Legal firms are often most at risk of this type of breach during a mergers and acquisitions engagement. Failure to plan and implement appropriate internal controls during such times leaves legal firms extremely vulnerable.
During a legal firm merger we often see unsophisticated methods of attempting to address this issue by either everyone joining the firm is denied access, or they are given unrestricted access to everything. The former solution is not conducive to the seamless integration of new team members, creating inefficiency and harming employee morale. The latter, while enabling access to those who require it, also enables individuals who should not have permission to access the same files. This crude solution is extremely inadvisable as it creates a large security risk.
A worst-case scenario would be a deliberate attempt by a disgruntled employee to harm their employer by destroying, altering, or disclosing invaluable information. The financial and reputational damage following such an incident could be severe.
Appropriate solutions, although more time and resource intensive, provide the best protection against a personal data breach. One solution is to set up a system of permissions, whereby internal documents are marked and classified accordingly.

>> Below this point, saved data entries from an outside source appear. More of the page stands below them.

-- pv_equiv track=rewrite | github.com/Christopher-Nall12/AnotherMistake | Crypto.py | scrambleToEncrypt
-- ===== SOURCE A (Python) =====
-- def scrambleToEncrypt(plaintext):
--     evenChar = ""
--     oddChar = ""
--     charCount = 0
--     for ch in plaintext:
--         if charCount % 2 == 0:
--             evenChar = evenChar + ch
--         else:
--             oddChar = oddChar + ch
--         charCount = charCount + 1
--     cipherText = oddChar + evenChar
--     return cipherText
-- ===== SOURCE B (Python) =====
-- def scrambleToEncrypt(plaintext):
--     return plaintext[1::2] + plaintext[::2]
-- ===== Notes on version B (the rewrite author's own statement) =====
-- stated objective: faster
-- what changed: Replaces the counter loop with its parity test and two string accumulators by a closed-form expression of two strided slices (odd-indexed chars followed by even-indexed chars).
import Mathlib
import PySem

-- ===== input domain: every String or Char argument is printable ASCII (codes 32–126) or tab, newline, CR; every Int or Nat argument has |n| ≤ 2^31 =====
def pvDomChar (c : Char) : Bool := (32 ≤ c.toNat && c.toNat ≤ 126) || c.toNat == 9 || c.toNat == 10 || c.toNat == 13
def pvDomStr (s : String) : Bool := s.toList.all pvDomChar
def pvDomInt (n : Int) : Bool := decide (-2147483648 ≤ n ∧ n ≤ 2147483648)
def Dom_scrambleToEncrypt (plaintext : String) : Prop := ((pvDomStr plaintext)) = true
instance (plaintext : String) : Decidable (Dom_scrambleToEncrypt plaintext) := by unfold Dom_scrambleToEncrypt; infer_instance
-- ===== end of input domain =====

-- B replaces A's counter loop, parity test and two string accumulators by two strided slices
-- (plaintext[1::2] + plaintext[::2]) — a closed-form, more idiomatic expression of the same value.


-- ===== PORT A =====
-- literal transliteration: fold over the characters with the two accumulator strings
-- (as List Char, joined to a String at the end) and the running charCount
def scrambleToEncrypt (plaintext : String) : String :=
  let st := plaintext.toList.foldl
    (fun (acc : List Char × List Char × Int) ch =>
      if PySem.Int.mod acc.2.2 2 = 0 then (acc.1 ++ [ch], acc.2.1, acc.2.2 + 1)
      else (acc.1, acc.2.1 ++ [ch], acc.2.2 + 1))
    ([], [], 0)
  String.ofList (st.2.1 ++ st.1)

-- ===== PORT B =====
-- literal transliteration of Source B: plaintext[1::2] + plaintext[::2]
def scrambleToEncrypt_alt (plaintext : String) : String :=
  (PySem.Str.slice? plaintext (some 1) none 2).getD "" ++
  (PySem.Str.slice? plaintext none none 2).getD ""

-- ===== PRECONDITION & SPEC =====
def Spec_scrambleToEncrypt (plaintext : String) (out : String) : Prop := out = scrambleToEncrypt_alt plaintext
instance (plaintext : String) (out : String) : Decidable (Spec_scrambleToEncrypt plaintext out) := by unfold Spec_scrambleToEncrypt; infer_instance

-- ===== CLAIM (what is proved, stated in full; the proofs are below) =====
def Claim_equal_scrambleToEncrypt : Prop := ∀ (plaintext : String), Dom_scrambleToEncrypt plaintext → Spec_scrambleToEncrypt plaintext (scrambleToEncrypt plaintext)

-- ===== LEMMAS AND PROOFS =====

/-- even-indexed elements of a list -/
def pvEvens {α : Type} : List α → List α
  | [] => []
  | [a] => [a]
  | a :: _ :: t => a :: pvEvens t

/-- odd-indexed elements of a list -/
def pvOdds {α : Type} : List α → List α
  | [] => []
  | [_] => []
  | _ :: b :: t => b :: pvOdds t

theorem pvMod2 (n : Int) : PySem.Int.mod n 2 = n % 2 := by
  simp [PySem.Int.mod, Int.fmod_eq_emod]

theorem pvFoldA (l : List Char) :
    ∀ (ev od : List Char) (n : Int), n % 2 = 0 →
    l.foldl
      (fun (acc : List Char × List Char × Int) ch =>
        if PySem.Int.mod acc.2.2 2 = 0 then (acc.1 ++ [ch], acc.2.1, acc.2.2 + 1)
        else (acc.1, acc.2.1 ++ [ch], acc.2.2 + 1))
      (ev, od, n)
    = (ev ++ pvEvens l, od ++ pvOdds l, n + l.length) := by
  induction l using pvEvens.induct with
  | case1 => intro ev od n h; simp [pvEvens, pvOdds]
  | case2 a =>
      intro ev od n h
      simp [pvEvens, pvOdds, h]
  | case3 a b t ih =>
      intro ev od n h
      have h1 : (n + 1) % 2 ≠ 0 := by omega
      have h2 : (n + 1 + 1) % 2 = 0 := by omega
      have hA : PySem.Int.mod n 2 = 0 := by rw [pvMod2]; exact h
      have hB : ¬ PySem.Int.mod (n + 1) 2 = 0 := by rw [pvMod2]; exact h1
      simp only [List.foldl_cons]
      rw [if_pos hA]
      rw [if_neg hB]
      rw [ih (ev ++ [a]) (od ++ [b]) (n + 1 + 1) h2]
      simp [pvEvens, pvOdds]
      omega

theorem pvStrideEvens {α : Type} (l : List α) :
    List.filterMap (fun k => l[2 * k]?) (List.range ((l.length + 1) / 2)) = pvEvens l := by
  induction l using pvEvens.induct with
  | case1 => simp [pvEvens]
  | case2 a => simp [pvEvens, List.range_succ]
  | case3 a b t ih =>
      have hlen : (((a :: b :: t).length + 1) / 2) = ((t.length + 1) / 2) + 1 := by
        simp; omega
      rw [hlen, List.range_succ_eq_map, List.filterMap_cons, List.filterMap_map]
      have hfun : ((fun k => (a :: b :: t)[2 * k]?) ∘ (· + 1)) = (fun k => t[2 * k]?) := by
        funext k
        have : 2 * (k + 1) = (2 * k) + 1 + 1 := by omega
        simp [Function.comp, this]
      rw [hfun, ih]
      simp [pvEvens]

theorem pvStrideOdds {α : Type} (l : List α) :
    List.filterMap (fun k => l[2 * k + 1]?) (List.range (l.length / 2)) = pvOdds l := by
  induction l using pvOdds.induct with
  | case1 => simp [pvOdds]
  | case2 a => simp [pvOdds]
  | case3 a b t ih =>
      have hlen : ((a :: b :: t).length / 2) = (t.length / 2) + 1 := by
        simp; omega
      rw [hlen, List.range_succ_eq_map, List.filterMap_cons, List.filterMap_map]
      have hfun : ((fun k => (a :: b :: t)[2 * k + 1]?) ∘ (· + 1)) = (fun k => t[2 * k + 1]?) := by
        funext k
        have : 2 * (k + 1) + 1 = (2 * k + 1) + 1 + 1 := by omega
        simp [Function.comp, this]
      rw [hfun, ih]
      simp [pvOdds]

theorem pvSliceEven {α : Type} (l : List α) :
    PySem.List.slice? l none none 2 = some (pvEvens l) := by
  rw [← pvStrideEvens]
  simp only [PySem.List.slice?, PySem.List.sliceIndices]
  norm_num
  have hc : (if 0 < l.length then (((l.length : Int) + 2 - 1) / 2).toNat else 0) = (l.length + 1) / 2 := by
    split_ifs <;> omega
  rw [hc]
  apply List.filterMap_congr
  intro k _
  congr 1

theorem pvSliceOdd {α : Type} (l : List α) :
    PySem.List.slice? l (some 1) none 2 = some (pvOdds l) := by
  rw [← pvStrideOdds]
  simp only [PySem.List.slice?, PySem.List.sliceIndices]
  norm_num
  cases l with
  | nil => simp
  | cons a t =>
      have hm : min 1 ((a :: t).length : Int) = 1 := by simp
      rw [hm]
      have hc : (if 1 < (a :: t).length then ((((a :: t).length : Int) - 1 + 2 - 1) / 2).toNat else 0)
          = (a :: t).length / 2 := by
        split_ifs <;> omega
      rw [hc]
      apply List.filterMap_congr
      intro k _
      congr 1
      omega

-- ===== VERDICT (by name: the statement is the Claim_ definition above) =====
theorem scrambleToEncrypt_spec : Claim_equal_scrambleToEncrypt := by
  intro p _
  unfold Spec_scrambleToEncrypt scrambleToEncrypt scrambleToEncrypt_alt
  rw [pvFoldA p.toList [] [] 0 (by decide)]
  simp [PySem.Str.slice?, PySem.Chars.slice?_eq_listSlice?, pvSliceEven, pvSliceOdd]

An alternative is to create and manage an active directory. The benefit of this system is that it enables permissions to be set by grouping people together based on their role and personal access status within the firm, so whole teams can be permitted or denied access.
However, when an active directory is not administered well, users inherit access rights they should not have. This can occur following a change in role within the company where the new access rights for the role are simply appended to the original profile, and so the user retains the permissions from their previous position. We recommend companies allow heads of departments access to view the active directory, as these heads are in the best position to confirm which users should be permitted access.
Cyber criminals target the legal sector by monitoring emails being sent between staff and individuals. Communication is then intercepted at a crucial moment, such as when the individual is asked to send a deposit. Having intercepted the email, the cyber-criminal alters the bank details, resulting in the payment being sent to a different bank account. In this scenario, the solicitor will only become aware of the breach when the money fails to arrive days, or even weeks, later.
Utilising digital signatures or secure email platforms provides a guarantee that the documents come from a known sender, and have not been altered in transit.
You can also utilise software to encrypt emails and attachments. Encryption offers additional protections should a breach take place, rendering the information unreadable and therefore useless to the hacker. The GDPR will require affected parties and authorities to be notified in the event of a breach within 72 hours, but provides a safe harbour if the data that is stolen has been adequately encrypted. The extent of an investigation will be greatly reduced, and the level of fine and any subsequent personal litigation will be minimal if not zero.
Sharing of passwords
Another risk arises when passwords are shared or written down. When in court during a case, it may be necessary to phone a colleague to ask for information or documents to be sent via email. You may need to provide your password for your colleague to access them. This is where 2 factor authentication can provide an additional layer of security. In addition to your password, you could be sent a code to your phone, for example, which you are also required to enter to access restricted documents. You could provide your colleague with the code, knowing that it would only be valid for use once, and that your colleague would be unable to log in again with your password without also receiving a newly generated code.
These are all simple ways to improve your firm’s security. It is essential that information security is a priority for the legal sector. Law firms that fail to plan and implement organisational protective measures expose themselves to great risk.